西の正倉院や百済の館、隣接するレストラン、売店は村の第三セクターの南郷クリエイションが運営していた。不況の煽りを受けて1995年の設立以来赤字が続き、2001年には別の第三セクター、南郷温泉に経営譲渡して統合されている[24]。

1987年、南郷村の学術調査により神門神社に伝わっていた「唐花六花鏡」が正倉院宝物のものと同一であると確認されたことを受け、正倉院を原寸大で復元した「西の正倉院」の建設を計画する[25]。しかしこの計画はいくつかの問題が発生して簡単には進めることができなかった。
まず費用面の問題で、当初は必要な費用を内部の展示品等を含め5億円程度と見積もっていたが、額が膨れ上がり最終的には総額16億3000万円が必要となった。自治省の「まちづくり特別対策事業」を活用して何とか予算を工面したが、これは補助金ではなく起債であり財政的にはかなり厳しい事業となった[26]。
さらに、宮内庁が管理する正倉院図は門外不出とされており、手に入れることが難しいという問題に直面する。

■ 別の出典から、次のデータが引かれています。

-- pv_equiv track=rewrite | github.com/LGeoff31/leetcode-solutions | 3862-find-the-smallest-balanced-index/3862. Find the Smallest Balanced Index.py | smallestBalancedIndex
-- ===== SOURCE A (Python) =====
-- def smallestBalancedIndex(nums: list[int]) -> int:
--     if len(nums) == 1: return -1
--     l = sum(nums)
--     r = 1
--     for i in reversed(range(len(nums))):
--         l -= nums[i]
--         if l == r: return i
--         r *= nums[i]
--     # prefix = [0] + list(accumulate(nums)) # [0, 2, 3, 5]
--     # prefix = prefix[:-1]
--     # suffix = [1] * (len(nums)) # [1,2,1]
--     # suffix[-2] = nums[-1]
--     # for i in range(len(suffix) - 3, -1, -1):
--     #     suffix[i] = nums[i+1] * suffix[i+1]
--
--
--     # for i in range(len(nums)):
--     #     if prefix[i] == suffix[i]:
--     #         return i
--     return -1
-- ===== SOURCE B (Python) =====
-- def smallestBalancedIndex(nums: list[int]) -> int:
--     # build full prefix-sum and suffix-product tables, then scan forward
--     prefix = []
--     s = 0
--     for x in nums:
--         prefix.append(s)
--         s += x
--     suffix = [1] * len(nums)
--     p = 1
--     for i in range(len(nums) - 1, -1, -1):
--         suffix[i] = p
--         p *= nums[i]
--     for i in range(len(nums)):
--         if prefix[i] == suffix[i]:
--             return i
--     return -1
-- ===== Notes on version B (the rewrite author's own statement) =====
-- stated objective: alternative
-- what changed: B builds explicit prefix-sum and suffix-product tables and scans forward for the first (smallest) balanced index, instead of A's single backward pass with running values that returns the largest balanced index.
-- intended difference: On inputs with two or more balanced indices (e.g. [0,0,0]) A returns the largest balanced index (1) while B returns the smallest (0); the smallest is intended, as the problem is 'find the smallest balanced index'. — e.g. on smallestBalancedIndex([0, 0, 0]): A returns 1, B returns 0
import Mathlib
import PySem

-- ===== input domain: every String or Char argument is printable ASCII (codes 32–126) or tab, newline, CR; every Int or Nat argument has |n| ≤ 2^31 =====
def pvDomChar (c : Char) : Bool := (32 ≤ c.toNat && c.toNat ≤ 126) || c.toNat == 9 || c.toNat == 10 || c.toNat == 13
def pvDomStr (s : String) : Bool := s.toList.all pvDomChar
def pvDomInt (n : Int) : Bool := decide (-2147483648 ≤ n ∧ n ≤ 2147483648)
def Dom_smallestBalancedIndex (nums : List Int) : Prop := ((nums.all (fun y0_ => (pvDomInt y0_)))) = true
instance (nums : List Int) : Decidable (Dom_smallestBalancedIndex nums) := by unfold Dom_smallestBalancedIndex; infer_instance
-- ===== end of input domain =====

-- B builds explicit prefix-sum and suffix-product tables and scans forward for the first
-- (smallest) balanced index; A's single backward pass with running values returns the
-- largest balanced index instead — that difference is stated in D_ below.

-- ===== PORT A =====
-- the backward loop: for i in reversed(range(len(nums))): l -= nums[i]; if l == r: return i; r *= nums[i]
def goA (nums : List Int) : List Int → Int → Int → Int
  | [], _, _ => -1
  | i :: rest, l, r =>
    let x := PySem.List.pyGetD nums i 0   -- i comes from range(len(nums)), always in range
    let l' := l - x
    if l' == r then i else goA nums rest l' (r * x)

def smallestBalancedIndex (nums : List Int) : Int :=
  if nums.length == 1 then -1
  else goA nums (PySem.List.pyRange 0 (nums.length : Int) 1).reverse nums.sum 1

-- ===== PORT B =====
-- prefix table: for x in nums: prefix.append(s); s += x
def prefB : List Int → Int → List Int
  | [], _ => []
  | x :: xs, s => s :: prefB xs (s + x)

-- suffix table, built backwards (for i in range(n-1,-1,-1): suffix[i] = p; p *= nums[i]);
-- returns (table, final p)
def suffB : List Int → List Int × Int
  | [] => ([], 1)
  | x :: xs =>
    let (t, p) := suffB xs
    (p :: t, p * x)

-- forward scan: for i in range(n): if prefix[i] == suffix[i]: return i
def scanB : List Int → List Int → Int → Int
  | a :: as_, b :: bs, i => if a == b then i else scanB as_ bs (i + 1)
  | _, _, _ => -1

def smallestBalancedIndex_alt (nums : List Int) : Int :=
  scanB (prefB nums 0) (suffB nums).1 0

-- ===== PRECONDITION & SPEC =====
-- On inputs with two or more balanced indices (e.g. [0,0,0]) A returns the largest balanced
-- index (1) while B returns the smallest (0); the smallest is the intended value, as the
-- problem is 'find the smallest balanced index'.
def D_smallestBalancedIndex (nums : List Int) : Prop :=
  1 < ((List.range nums.length).filter
    (fun i => (nums.take i).sum == (nums.drop (i+1)).prod)).length
instance (nums : List Int) : Decidable (D_smallestBalancedIndex nums) := by
  unfold D_smallestBalancedIndex; infer_instance

def Spec_smallestBalancedIndex (nums : List Int) (out : Int) : Prop :=
  ¬ D_smallestBalancedIndex nums → out = smallestBalancedIndex_alt nums
instance (nums : List Int) (out : Int) : Decidable (Spec_smallestBalancedIndex nums out) := by
  unfold Spec_smallestBalancedIndex; infer_instance

def pvDiffWitness_smallestBalancedIndex : List Int := [0, 0, 0]
def pvDiffWitnessOut_smallestBalancedIndex : Int × Int := (1, 0)

-- ===== CLAIM (what is proved, stated in full; the proofs are below) =====
def Claim_unchanged_smallestBalancedIndex : Prop := ∀ (nums : List Int), Dom_smallestBalancedIndex nums → Spec_smallestBalancedIndex nums (smallestBalancedIndex nums)
def Claim_changed_smallestBalancedIndex : Prop := Dom_smallestBalancedIndex (pvDiffWitness_smallestBalancedIndex) ∧ D_smallestBalancedIndex (pvDiffWitness_smallestBalancedIndex) ∧ smallestBalancedIndex (pvDiffWitness_smallestBalancedIndex) = pvDiffWitnessOut_smallestBalancedIndex.1 ∧ smallestBalancedIndex_alt (pvDiffWitness_smallestBalancedIndex) = pvDiffWitnessOut_smallestBalancedIndex.2 ∧ pvDiffWitnessOut_smallestBalancedIndex.1 ≠ pvDiffWitnessOut_smallestBalancedIndex.2
def Claim_exact_smallestBalancedIndex : Prop := ∀ (nums : List Int), Dom_smallestBalancedIndex nums → D_smallestBalancedIndex nums → smallestBalancedIndex nums ≠ smallestBalancedIndex_alt nums

-- ===== LEMMAS AND PROOFS =====

-- i is a balanced index of nums
def balP (nums : List Int) (i : Nat) : Bool :=
  (nums.take i).sum == (nums.drop (i+1)).prod

-- the balanced indices, in increasing order
def balL (nums : List Int) : List Nat :=
  (List.range nums.length).filter (balP nums)

def optIdx : Option Nat → Int
  | some k => (k : Int)
  | none => -1

-- A's backward loop returns the LAST balanced index below k (or -1)
lemma goA_char (nums : List Int) : ∀ (k : Nat), k ≤ nums.length →
    goA nums (((List.range k).reverse).map Int.ofNat)
      ((nums.take k).sum) ((nums.drop k).prod)
    = optIdx ((List.range k).filter (balP nums)).getLast? := by
  intro k
  induction k with
  | zero => intro _; simp [goA, optIdx]
  | succ k ih =>
    intro hk
    have hkn : k < nums.length := hk
    rw [List.range_succ, List.reverse_append]
    simp only [List.reverse_cons, List.reverse_nil, List.nil_append, List.map_cons,
      List.cons_append]
    rw [goA]
    have hx : PySem.List.pyGetD nums (Int.ofNat k) 0 = nums[k] := by
      have := PySem.List.pyGetD_natCast (xs := nums) (n := k) (d := 0)
      simp only [Int.ofNat_eq_natCast] at *
      rw [this, List.getD_eq_getElem?_getD, List.getElem?_eq_getElem hkn]; rfl
    rw [hx]
    have hsum : (nums.take (k+1)).sum - nums[k] = (nums.take k).sum := by
      rw [List.sum_take_succ nums k hkn]; ring
    have hdrop : nums.drop k = nums[k] :: nums.drop (k+1) :=
      List.drop_eq_getElem_cons hkn
    rw [List.filter_append]
    by_cases hb : balP nums k
    · have hb' : ((nums.take k).sum == (nums.drop (k+1)).prod) = true := hb
      simp only [hsum, hb', if_true]
      have : List.filter (balP nums) [k] = [k] := by simp [hb]
      rw [this, List.getLast?_concat]
      rfl
    · have hb' : ((nums.take k).sum == (nums.drop (k+1)).prod) = false :=
        eq_false_of_ne_true hb
      simp only [hsum, hb']
      have hprod : (nums.drop (k+1)).prod * nums[k] = (nums.drop k).prod := by
        rw [hdrop, List.prod_cons]; ring
      rw [hprod, ih (le_of_lt hkn)]
      have : List.filter (balP nums) [k] = [] := by simp [hb]
      rw [this, List.append_nil]
      simp

lemma A_char (nums : List Int) :
    smallestBalancedIndex nums = optIdx (balL nums).getLast? := by
  rw [smallestBalancedIndex]
  by_cases h1 : nums.length = 1
  · obtain ⟨a, ha⟩ := List.length_eq_one_iff.mp h1
    subst ha
    simp [balL, balP, optIdx, List.range_succ]
  · have h1' : (nums.length == 1) = false := by simp [h1]
    simp only [h1', Bool.false_eq_true, if_false]
    have hpr : PySem.List.pyRange 0 (nums.length : Int) 1 = (List.range nums.length).map Int.ofNat := by
      rw [PySem.List.pyRange_one]; simp
    rw [hpr, ← List.map_reverse]
    have h := goA_char nums nums.length le_rfl
    rw [List.take_length, List.drop_length] at h
    simpa [balL] using h

lemma suffB_snd (xs : List Int) : (suffB xs).2 = xs.prod := by
  induction xs with
  | nil => rfl
  | cons x xs ih => simp [suffB, ih, mul_comm]

lemma suffB_fst_cons (x : Int) (xs : List Int) :
    (suffB (x :: xs)).1 = (suffB xs).2 :: (suffB xs).1 := rfl

-- B's forward scan returns the FIRST index where the two tables agree (or -1)
lemma scan_char : ∀ (xs : List Int) (s c : Int),
    scanB (prefB xs s) (suffB xs).1 c =
      match ((List.range xs.length).filter
          (fun i => s + (xs.take i).sum == (xs.drop (i+1)).prod)).head? with
      | some k => c + k
      | none => -1 := by
  intro xs
  induction xs with
  | nil => intro s c; simp [prefB, suffB, scanB]
  | cons x xs ih =>
    intro s c
    rw [prefB, suffB_fst_cons, scanB, suffB_snd]
    rw [List.length_cons, List.range_succ_eq_map]
    rw [List.filter_cons]
    simp only [List.take_zero, List.sum_nil, add_zero, List.drop_succ_cons, List.drop_zero]
    by_cases hs : s = xs.prod
    · have : (s == xs.prod) = true := beq_iff_eq.mpr hs
      simp only [this, if_true, List.head?_cons]
      norm_num
    · have hsf : (s == xs.prod) = false := beq_eq_false_iff_ne.mpr hs
      simp only [hsf, Bool.false_eq_true, if_false]
      rw [List.filter_map, List.head?_map]
      have hfun : List.filter ((fun i => s + ((x :: xs).take i).sum == (xs.drop i).prod) ∘ Nat.succ) (List.range xs.length)
          = List.filter (fun i => (s + x) + (xs.take i).sum == (xs.drop (i+1)).prod) (List.range xs.length) := by
        apply List.filter_congr
        intro i _
        simp [Function.comp, List.take_succ_cons, List.sum_cons, add_assoc]
      rw [hfun, ih (s + x) (c + 1)]
      cases hh : (List.filter (fun i => (s + x) + (xs.take i).sum == (xs.drop (i+1)).prod) (List.range xs.length)).head? with
      | none => simp
      | some k => simp only [Option.map_some]; push_cast; ring

lemma B_char (nums : List Int) :
    smallestBalancedIndex_alt nums = optIdx (balL nums).head? := by
  rw [smallestBalancedIndex_alt, scan_char]
  have hfun : (fun i => (0:Int) + (nums.take i).sum == (nums.drop (i+1)).prod) = balP nums := by
    funext i; simp [balP]
  rw [hfun]
  cases hh : (balL nums).head? with
  | none => rw [balL] at hh; rw [hh]; rfl
  | some k => rw [balL] at hh; rw [hh]; simp [optIdx]

lemma balL_pairwise (nums : List Int) : (balL nums).Pairwise (· < ·) :=
  List.Pairwise.filter _ (List.pairwise_lt_range)

-- D_ counts the same filter balL names
lemma D_iff (nums : List Int) : D_smallestBalancedIndex nums ↔ 1 < (balL nums).length := by
  rw [D_smallestBalancedIndex, balL]
  have : balP nums = fun i => (nums.take i).sum == (nums.drop (i+1)).prod := rfl
  rw [this]

lemma notD_spec (nums : List Int) (hnd : ¬ D_smallestBalancedIndex nums) :
    smallestBalancedIndex nums = smallestBalancedIndex_alt nums := by
  rw [A_char, B_char]
  rw [D_iff] at hnd
  cases hb : balL nums with
  | nil => rfl
  | cons a t =>
    cases t with
    | nil => rfl
    | cons b t' => rw [hb] at hnd; simp at hnd

lemma D_spec (nums : List Int) (hd : D_smallestBalancedIndex nums) :
    smallestBalancedIndex nums ≠ smallestBalancedIndex_alt nums := by
  rw [A_char, B_char]
  rw [D_iff] at hd
  cases hb : balL nums with
  | nil => rw [hb] at hd; simp at hd
  | cons a rest =>
    cases hr : rest with
    | nil => rw [hb, hr] at hd; simp at hd
    | cons b t =>
      have hpw := balL_pairwise nums
      rw [hb, hr] at hpw
      have hne : (b :: t) ≠ [] := by simp
      have hmem : (b :: t).getLast hne ∈ b :: t := List.getLast_mem hne
      have halt : a < (b :: t).getLast hne := (List.pairwise_cons.mp hpw).1 _ hmem
      rw [List.getLast?_cons_cons, List.getLast?_eq_some_getLast hne, List.head?_cons]
      simp [optIdx]
      omega

-- ===== VERDICT (by name: the statement is the Claim_ definition above) =====
theorem smallestBalancedIndex_spec : Claim_unchanged_smallestBalancedIndex := by
  intro nums _ hnd
  exact notD_spec nums hnd

theorem smallestBalancedIndex_changed : Claim_changed_smallestBalancedIndex := by
  unfold Claim_changed_smallestBalancedIndex; decide

theorem smallestBalancedIndex_tight : Claim_exact_smallestBalancedIndex := by
  intro nums _ hd
  exact D_spec nums hd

これは奈良国立文化財研究所の学術支援を受けることでなんとか入手に成功した[27]。
設計は寺院建築の権威である建築研究協会が正倉院図に基づいて行ったが、当時の正倉院の工法が現在の建築基準法では認められず、建設大臣が特別許可を出すまでに5年の歳月がかかっている[28]。
建築に使用する木材について、当初は村内の山の木から調達できると考えていた。しかし、正倉院の建築に使用できる木材は樹齢400年から500年のヒノキであり、村どころか県内からも調達は不可能であった。元林野庁の宮崎県知事に相談し全国調査を開始、3年後に木曾の国有林の天然ヒノキを確保することができた[25]。建築費10億円のうちの約半分をこの木材代金が占めている[26]。
1993年に起工式が行われ、建築の最中も木材の搬入時の御木曳式をはじめ立柱式や上棟式など節目節目に村民総出の行事を行っている[29][25]。着工から3年後の1996年4月に完成し翌月に落成式典が開催された[25]。
西の正倉院は神門神社の宝物などを展示する施設となっている。本物と同じく北倉、中倉、南倉に分けられ、北倉では、唐花六花鏡をはじめとする銅鏡や1000本を超える鉄製の矛など神門神社に所蔵されていた宝物が展示されている。南倉では師走祭りのコーナーとなっており、紹介ビデオが放映されている[30]。本物の正倉院では見ることができない建物の内部構造も確認することができる[31]。